Нет. Не хочу об этом думать, тем более сейчас. Мы продолжаем идти вдоль берега, пока, наконец, не видим маленькую кривую избушку, заваленную густыми осиновыми ветками по ветхой крыше. В темноте различить трудно, но кажется, что вместо стен у неё просто свитые плотным рядом прутья.

— Уверен, что там кто-то есть? — шёпотом спрашиваю я, не отрывая удивлённого взгляда от большого куска дубовой коры, видимо, призванного быть дверью в лачугу. — Выглядит… заброшенной бобровой норой.

— Ты бы тоже не кидалась гнездо вить, еслив надобно постоянно кочевать, таясь от жрецов. И еслив тебе стукнуло больше годков, чем столичным стенам, — справедливо замечает Эд. — Иди, она всяко уж уразумела, что мы топаем к ней — ведьма ж, как-никак. Говорят, еслив гостей не изволит принимать, вовсе тропу загибает так, что дом энтот не сыщешь.

— Ты разве не со мной? — я нехотя отпускаю его руку, без которой сразу становится одиноко.

— Здеся покараулю. Вдруг кто за нами тащился.

Он передёргивается и встаёт у двери, пряча от меня глаза, а я понимаю, что видеться с колдуньей ему страшно. К тому же его давно почившая в безвременье бабка, воспитавшая троих сирот, наверняка бы этого не одобрила. Что ж, он и так сделал для меня больше, чем кто-либо.
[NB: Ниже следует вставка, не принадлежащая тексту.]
theorem pvFlat_count_up (rna : String) (M : List (Int × Int))
    (hM : ∀ q ∈ M, pvPairOK rna q) (c : Char) (hc : 97 ≤ c.toNat ∧ c.toNat ≤ 122) :
    (pvFlat M).countP (fun i => chA rna i == PySem.Chars.upperChar c) =
      M.countP (fun q => pvKey rna q == c) := by
  induction M with
  | nil => simp [pvFlat]
  | cons q M ih =>
    have hq := pvKey_spec rna q (hM q List.mem_cons_self)
    have hlowne : (pvKey rna q == PySem.Chars.upperChar c) = false := by
      simp only [beq_eq_false_iff_ne, ne_eq]
      intro he
      have := pvUp_toNat hc
      rw [← he] at this
      have := hq.1
      omega
    have hupiff : (PySem.Chars.upperChar (pvKey rna q) == PySem.Chars.upperChar c) =
        (pvKey rna q == c) := by
      cases h : (pvKey rna q == c) with
      | false =>
        simp only [beq_eq_false_iff_ne, ne_eq] at h ⊢
        intro he
        apply h
        apply pvChar_eq_of_toNat
        have h1 := pvUp_toNat hq.1
        have h2 := pvUp_toNat hc
        have := congrArg Char.toNat he
        omega
      | true =>
        have h' : pvKey rna q = c := by simpa using h
        rw [h']
        simp
    have hflat : pvFlat (q :: M) = q.1 :: q.2 :: pvFlat M := by simp [pvFlat]
    rw [hflat, List.countP_cons, List.countP_cons, List.countP_cons,
      ih (fun a ha => hM a (List.mem_cons_of_mem _ ha))]
    rcases hq.2 with ⟨h1, h2⟩ | ⟨h1, h2⟩
    · rw [h1, h2, hlowne, hupiff]
      cases hkc : (pvKey rna q == c) <;> simp
    · rw [h1, h2, hlowne, hupiff]
      cases hkc : (pvKey rna q == c) <;> simp

theorem pvCount_le (rna : String) (P : List Int) (hnd : P.Nodup)
    (hb : ∀ i ∈ P, 0 ≤ i ∧ i < pvN rna) (p : Char → Bool) :
    P.countP (fun i => p (chA rna i)) ≤ rna.toList.countP p := by
  rw [← pvCount_range rna p]
  apply List.Subperm.countP_le
  apply hnd.subperm
  intro a ha
  exact PySem.List.mem_pyRange_one.mpr ⟨(hb a ha).1, (hb a ha).2⟩

theorem pvExists_unpaired (rna : String) (P : List Int) (p : Char → Bool)
    (h : P.countP (fun i => p (chA rna i)) < rna.toList.countP p) :
    ∃ i : Int, 0 ≤ i ∧ i < pvN rna ∧ p (chA rna i) = true ∧ i ∉ P := by
  by_contra hcon
  push Not at hcon
  have hsub : ∀ a ∈ (PySem.List.pyRange 0 (pvN rna)).filter (fun i => p (chA rna i)), a ∈ P := by
    intro a ha
    have h1 := List.mem_filter.mp ha
    have h2 := PySem.List.mem_pyRange_one.mp h1.1
    exact hcon a h2.1 h2.2 h1.2
  have hF : ((PySem.List.pyRange 0 (pvN rna)).filter (fun i => p (chA rna i))).Subperm P :=
    ((pvRange_nodup rna).filter _).subperm hsub
  have h3 := hF.countP_le (fun i => p (chA rna i))
  rw [List.countP_filter] at h3
  simp only [Bool.and_self] at h3
  rw [pvCount_range rna p] at h3
  omega

theorem pvFlat_bounds (rna : String) (M : List (Int × Int)) (hM : ∀ q ∈ M, pvPairOK rna q) :
    ∀ i ∈ pvFlat M, 0 ≤ i ∧ i < pvN rna := by
  intro i hi
  simp only [pvFlat, List.mem_flatMap] at hi
  obtain ⟨q, hq, hiq⟩ := hi
  obtain ⟨h1, h2, h3, h4, _⟩ := hM q hq
  rcases List.mem_cons.mp hiq with rfl | hiq
  · exact ⟨h1, h2⟩
  · rcases List.mem_singleton.mp hiq with rfl
    exact ⟨h3, h4⟩

theorem pvM_count_eq_min (rna : String) (M : List (Int × Int))
    (hM : ∀ q ∈ M, pvPairOK rna q) (hnd : (pvFlat M).Nodup)
    (hdead : pvDead rna (pvN rna) (pvFlat M))
    (c : Char) (hc : 97 ≤ c.toNat ∧ c.toNat ≤ 122) :
    M.countP (fun q => pvKey rna q == c) =
      min (rna.toList.count c) (rna.toList.count (PySem.Chars.upperChar c)) := by
  have hb := pvFlat_bounds rna M hM
  have hlow := pvFlat_count_low rna M hM c hc
  have hup := pvFlat_count_up rna M hM c hc
  have h1 : M.countP (fun q => pvKey rna q == c) ≤ rna.toList.count c := by
    rw [← hlow, List.count_eq_countP]
    exact pvCount_le rna _ hnd hb (fun ch => ch == c)
  have h2 : M.countP (fun q => pvKey rna q == c) ≤ rna.toList.count (PySem.Chars.upperChar c) := by
    rw [← hup, List.count_eq_countP]
    exact pvCount_le rna _ hnd hb (fun ch => ch == PySem.Chars.upperChar c)
  have h3 : ¬ (M.countP (fun q => pvKey rna q == c) < rna.toList.count c ∧
      M.countP (fun q => pvKey rna q == c) < rna.toList.count (PySem.Chars.upperChar c)) := by
    rintro ⟨ha, hb'⟩
    obtain ⟨i, hi0, hi1, hip, hiP⟩ := pvExists_unpaired rna (pvFlat M) (fun ch => ch == c)
      (by rw [hlow, ← List.count_eq_countP]; exact ha)
    obtain ⟨j, hj0, hj1, hjp, hjP⟩ := pvExists_unpaired rna (pvFlat M)
      (fun ch => ch == PySem.Chars.upperChar c)
      (by rw [hup, ← List.count_eq_countP]; exact hb')
    have hic : chA rna i = c := by simpa using hip
    have hjc : chA rna j = PySem.Chars.upperChar c := by simpa using hjp
    have hcouple : pvCouple (chA rna i, chA rna j) = true := by
      rw [hic, hjc]
      exact (pvCouple_iff _ _).mpr (Or.inl ⟨hc, rfl⟩)
    rw [hdead i hi0 hi1 hiP j hj0 hj1 hjP] at hcouple
    exact absurd hcouple (by simp)
  omega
— Я быстро, — кивнув ему, поднимаю кулак и осторожно стучу по дубовой коре, но вдруг она сама начинает двигаться на меня. Сдавленно ойкнув, подцепляю её пальцами и просачиваюсь внутрь лачуги, теряя из виду фонарь Эда.

Тут оказывается намного светлей, чем снаружи. В центре избушки, лишённой даже пола, прямо в земле вырыто кострище, а на огне негромко булькает подвешенный за толстый прут круглый котелок. Тревожно сглотнув, оглядываю жилище в поисках хозяйки, походя подмечая сплетённые вдоль стен длинные полки, уставленные мутными пузырьками, подвешенные к потолку корзинки, топчан с толстой медвежьей шкурой в углу и несколько больших кованых сундуков, на одном из которых и видится в полумраке тёмный сгорбленный силуэт.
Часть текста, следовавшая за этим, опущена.